### Records for the exercise

-- pv_equiv track=rewrite | github.com/ding05/intro_to_python | 090219PA.py | num_rushes
-- ===== SOURCE A (Python) =====
-- def num_rushes(slope_height, rush_height_gain, back_sliding):
--     ''' Use the template '''
--     current_height = 0
--     rushes = 0
--     while current_height < slope_height:
--         current_height = current_height + rush_height_gain
--         rushes = rushes + 1
--         if current_height >= slope_height:
--             break
--         else:
--             current_height = current_height - back_sliding
--     return rushes
-- ===== SOURCE B (Python) =====
-- def num_rushes(slope_height, rush_height_gain, back_sliding):
--     ''' Closed-form: number of rushes via ceiling division, no loop. '''
--     if slope_height <= 0:
--         return 0
--     if rush_height_gain >= slope_height:
--         return 1
--     d = rush_height_gain - back_sliding
--     need = slope_height - max(back_sliding, 0)
--     return -(-need // d)
-- ===== Notes on version B (the rewrite author's own statement) =====
-- stated objective: simpler
-- what changed: Replaces the step-by-step climbing loop with a closed-form ceiling division (accounting for the while-check exit when back_sliding is negative).
import Mathlib
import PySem

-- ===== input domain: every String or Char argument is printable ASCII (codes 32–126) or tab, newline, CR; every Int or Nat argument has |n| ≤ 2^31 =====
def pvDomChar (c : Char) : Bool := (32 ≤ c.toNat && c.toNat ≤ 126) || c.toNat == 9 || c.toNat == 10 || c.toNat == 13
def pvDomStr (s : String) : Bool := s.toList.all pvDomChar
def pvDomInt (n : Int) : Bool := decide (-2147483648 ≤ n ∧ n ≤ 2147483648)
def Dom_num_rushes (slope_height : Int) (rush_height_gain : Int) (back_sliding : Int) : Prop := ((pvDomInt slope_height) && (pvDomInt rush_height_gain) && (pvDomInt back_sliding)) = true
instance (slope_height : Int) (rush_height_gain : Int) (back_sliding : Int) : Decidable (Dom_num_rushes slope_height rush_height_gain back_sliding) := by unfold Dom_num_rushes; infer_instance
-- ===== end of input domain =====

-- B replaces A's step-by-step climbing loop by a closed-form ceiling division (objective: simpler).

-- ===== PORT A =====
-- A's while-loop, transliterated with a fuel bound; under Dom ∧ Pre the loop
-- performs at most slope_height ≤ 2^31 iterations, so the fuel never runs out.
def numRushesLoop (fuel : Nat) (slope_height rush_height_gain back_sliding : Int)
    (current_height rushes : Int) : Int :=
  match fuel with
  | 0 => rushes
  | f + 1 =>
    if current_height < slope_height then
      let current_height := current_height + rush_height_gain
      let rushes := rushes + 1
      if current_height ≥ slope_height then rushes
      else numRushesLoop f slope_height rush_height_gain back_sliding
             (current_height - back_sliding) rushes
    else rushes

def num_rushes (slope_height : Int) (rush_height_gain : Int) (back_sliding : Int) : Int :=
  numRushesLoop 2147483648 slope_height rush_height_gain back_sliding 0 0

-- ===== PORT B =====
def num_rushes_alt (slope_height : Int) (rush_height_gain : Int) (back_sliding : Int) : Int :=
  if slope_height ≤ 0 then 0
  else if rush_height_gain ≥ slope_height then 1
  else
    let d := rush_height_gain - back_sliding;
    let need := slope_height - max back_sliding 0;
    -(PySem.Int.floordiv (-need) d)

-- ===== PRECONDITION & SPEC =====
-- Pre_ excludes exactly the inputs on which A's while-loop never terminates
-- (slope still ahead, and each full rush-and-slide cycle gains nothing).
def Pre_num_rushes (slope_height : Int) (rush_height_gain : Int) (back_sliding : Int) : Prop :=
  slope_height ≤ 0 ∨ rush_height_gain ≥ slope_height ∨ back_sliding < rush_height_gain
instance (slope_height : Int) (rush_height_gain : Int) (back_sliding : Int) : Decidable (Pre_num_rushes slope_height rush_height_gain back_sliding) := by unfold Pre_num_rushes; infer_instance

def pvWitness_num_rushes : Int × Int × Int := (10, 3, 1)

def Spec_num_rushes (slope_height : Int) (rush_height_gain : Int) (back_sliding : Int) (out : Int) : Prop := out = num_rushes_alt slope_height rush_height_gain back_sliding
instance (slope_height : Int) (rush_height_gain : Int) (back_sliding : Int) (out : Int) : Decidable (Spec_num_rushes slope_height rush_height_gain back_sliding out) := by unfold Spec_num_rushes; infer_instance

-- ===== CLAIM (what is proved, stated in full; the proofs are below) =====
def Claim_equal_num_rushes : Prop := ∀ (slope_height : Int) (rush_height_gain : Int) (back_sliding : Int), Dom_num_rushes slope_height rush_height_gain back_sliding → Pre_num_rushes slope_height rush_height_gain back_sliding → Spec_num_rushes slope_height rush_height_gain back_sliding (num_rushes slope_height rush_height_gain back_sliding)

-- ===== LEMMAS AND PROOFS =====

-- One unfolding of the loop.
theorem numRushesLoop_succ (f : Nat) (H g s cur r : Int) :
    numRushesLoop (f + 1) H g s cur r =
      if cur < H then
        (if cur + g ≥ H then r + 1
         else numRushesLoop f H g s (cur + g - s) (r + 1))
      else r := rfl

-- When the while-condition already fails, the loop returns `rushes` for every fuel.
theorem numRushesLoop_exit (f : Nat) (H g s cur r : Int) (h : ¬ cur < H) :
    numRushesLoop f H g s cur r = r := by
  cases f with
  | zero => rfl
  | succ f => simp [numRushesLoop, h]

-- Main loop invariant: if the slope is still ahead and the remaining need
-- X = H - cur - max s 0 is positive and within the fuel, the loop returns
-- r + ⌈X / (g - s)⌉.
theorem numRushesLoop_eq (g s : Int) (hd : 0 < g - s) :
    ∀ (f : Nat) (H cur r : Int), cur < H → 0 < H - cur - max s 0 →
      H - cur - max s 0 ≤ (f : Int) →
      numRushesLoop f H g s cur r
        = r + -(PySem.Int.floordiv (-(H - cur - max s 0)) (g - s)) := by
  intro f
  induction f with
  | zero => intro H cur r h1 h2 h3; exact absurd h3 (by push_cast; omega)
  | succ f ih =>
    intro H cur r h1 h2 h3
    rw [numRushesLoop_succ, if_pos h1]
    by_cases hbrk : cur + g ≥ H
    · -- break: one rush finishes; the ceiling equals 1
      rw [if_pos hbrk]
      have : -(PySem.Int.floordiv (-(H - cur - max s 0)) (g - s)) = 1 := by
        rw [PySem.Int.neg_floordiv_neg_eq_iff_of_pos hd]
        constructor <;> [omega; omega]
      omega
    · rw [if_neg hbrk]
      by_cases hout : cur + g - s < H
      · -- continue looping: one more rush, need shrinks by g - s
        have hx2 : 0 < H - (cur + g - s) - max s 0 := by
          by_cases hs : s ≤ 0
          · have : max s 0 = 0 := by omega
            omega
          · have : max s 0 = s := by omega
            omega
        have := ih H (cur + g - s) (r + 1) hout hx2 (by push_cast at h3 ⊢; omega)
        rw [this]
        -- ⌈X/d⌉ = 1 + ⌈(X-d)/d⌉
        have key : -(PySem.Int.floordiv (-(H - cur - max s 0)) (g - s))
            = 1 + -(PySem.Int.floordiv (-(H - (cur + g - s) - max s 0)) (g - s)) := by
          rw [PySem.Int.neg_floordiv_neg_eq_iff_of_pos hd]
          obtain ⟨hlo, hhi⟩ :=
            (PySem.Int.neg_floordiv_neg_eq_iff_of_pos hd
              (a := H - (cur + g - s) - max s 0)
              (q := -(PySem.Int.floordiv (-(H - (cur + g - s) - max s 0)) (g - s)))).mp rfl
          constructor <;> nlinarith
        omega
      · -- while-check exit after sliding: the loop stops with r + 1 rushes
        rw [numRushesLoop_exit f H g s _ _ (by omega)]
        have : -(PySem.Int.floordiv (-(H - cur - max s 0)) (g - s)) = 1 := by
          rw [PySem.Int.neg_floordiv_neg_eq_iff_of_pos hd]
          constructor <;> omega
        omega

-- ===== VERDICT (by name: the statement is the Claim_ definition above) =====
theorem num_rushes_spec : Claim_equal_num_rushes := by
  intro H g s hdom hpre
  unfold Spec_num_rushes num_rushes num_rushes_alt
  by_cases h0 : H ≤ 0
  · rw [numRushesLoop_exit _ _ _ _ _ _ (by omega), if_pos h0]
  · rw [if_neg h0]
    by_cases h1 : g ≥ H
    · -- first rush reaches the top
      rw [if_pos h1, show (2147483648 : Nat) = 2147483647 + 1 from rfl,
          numRushesLoop_succ, if_pos (by omega : (0:Int) < H),
          if_pos (by omega : 0 + g ≥ H)]
      omega
    · rw [if_neg h1]
      have hd : 0 < g - s := by
        rcases hpre with h | h | h <;> omega
      have hdomH : H ≤ 2147483648 := by
        simp only [Dom_num_rushes, pvDomInt, Bool.and_eq_true, decide_eq_true_eq] at hdom
        omega
      have := numRushesLoop_eq g s hd 2147483648 H 0 0 (by omega)
        (by have : (0:Int) ≤ max s 0 := le_max_right _ _; omega)
        (by push_cast
            have : (0:Int) ≤ max s 0 := le_max_right _ _
            omega)
      rw [this]
      ring_nf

### Task details
Would you retype the lines above from the one with "else if rush_height_gain" down to the one with "-- ===== PRECONDITION", word for word, both ends included and no other lines?

### Response to this task
  else if rush_height_gain ≥ slope_height then 1
  else
    let d := rush_height_gain - back_sliding;
    let need := slope_height - max back_sliding 0;
    -(PySem.Int.floordiv (-need) d)

-- ===== PRECONDITION & SPEC =====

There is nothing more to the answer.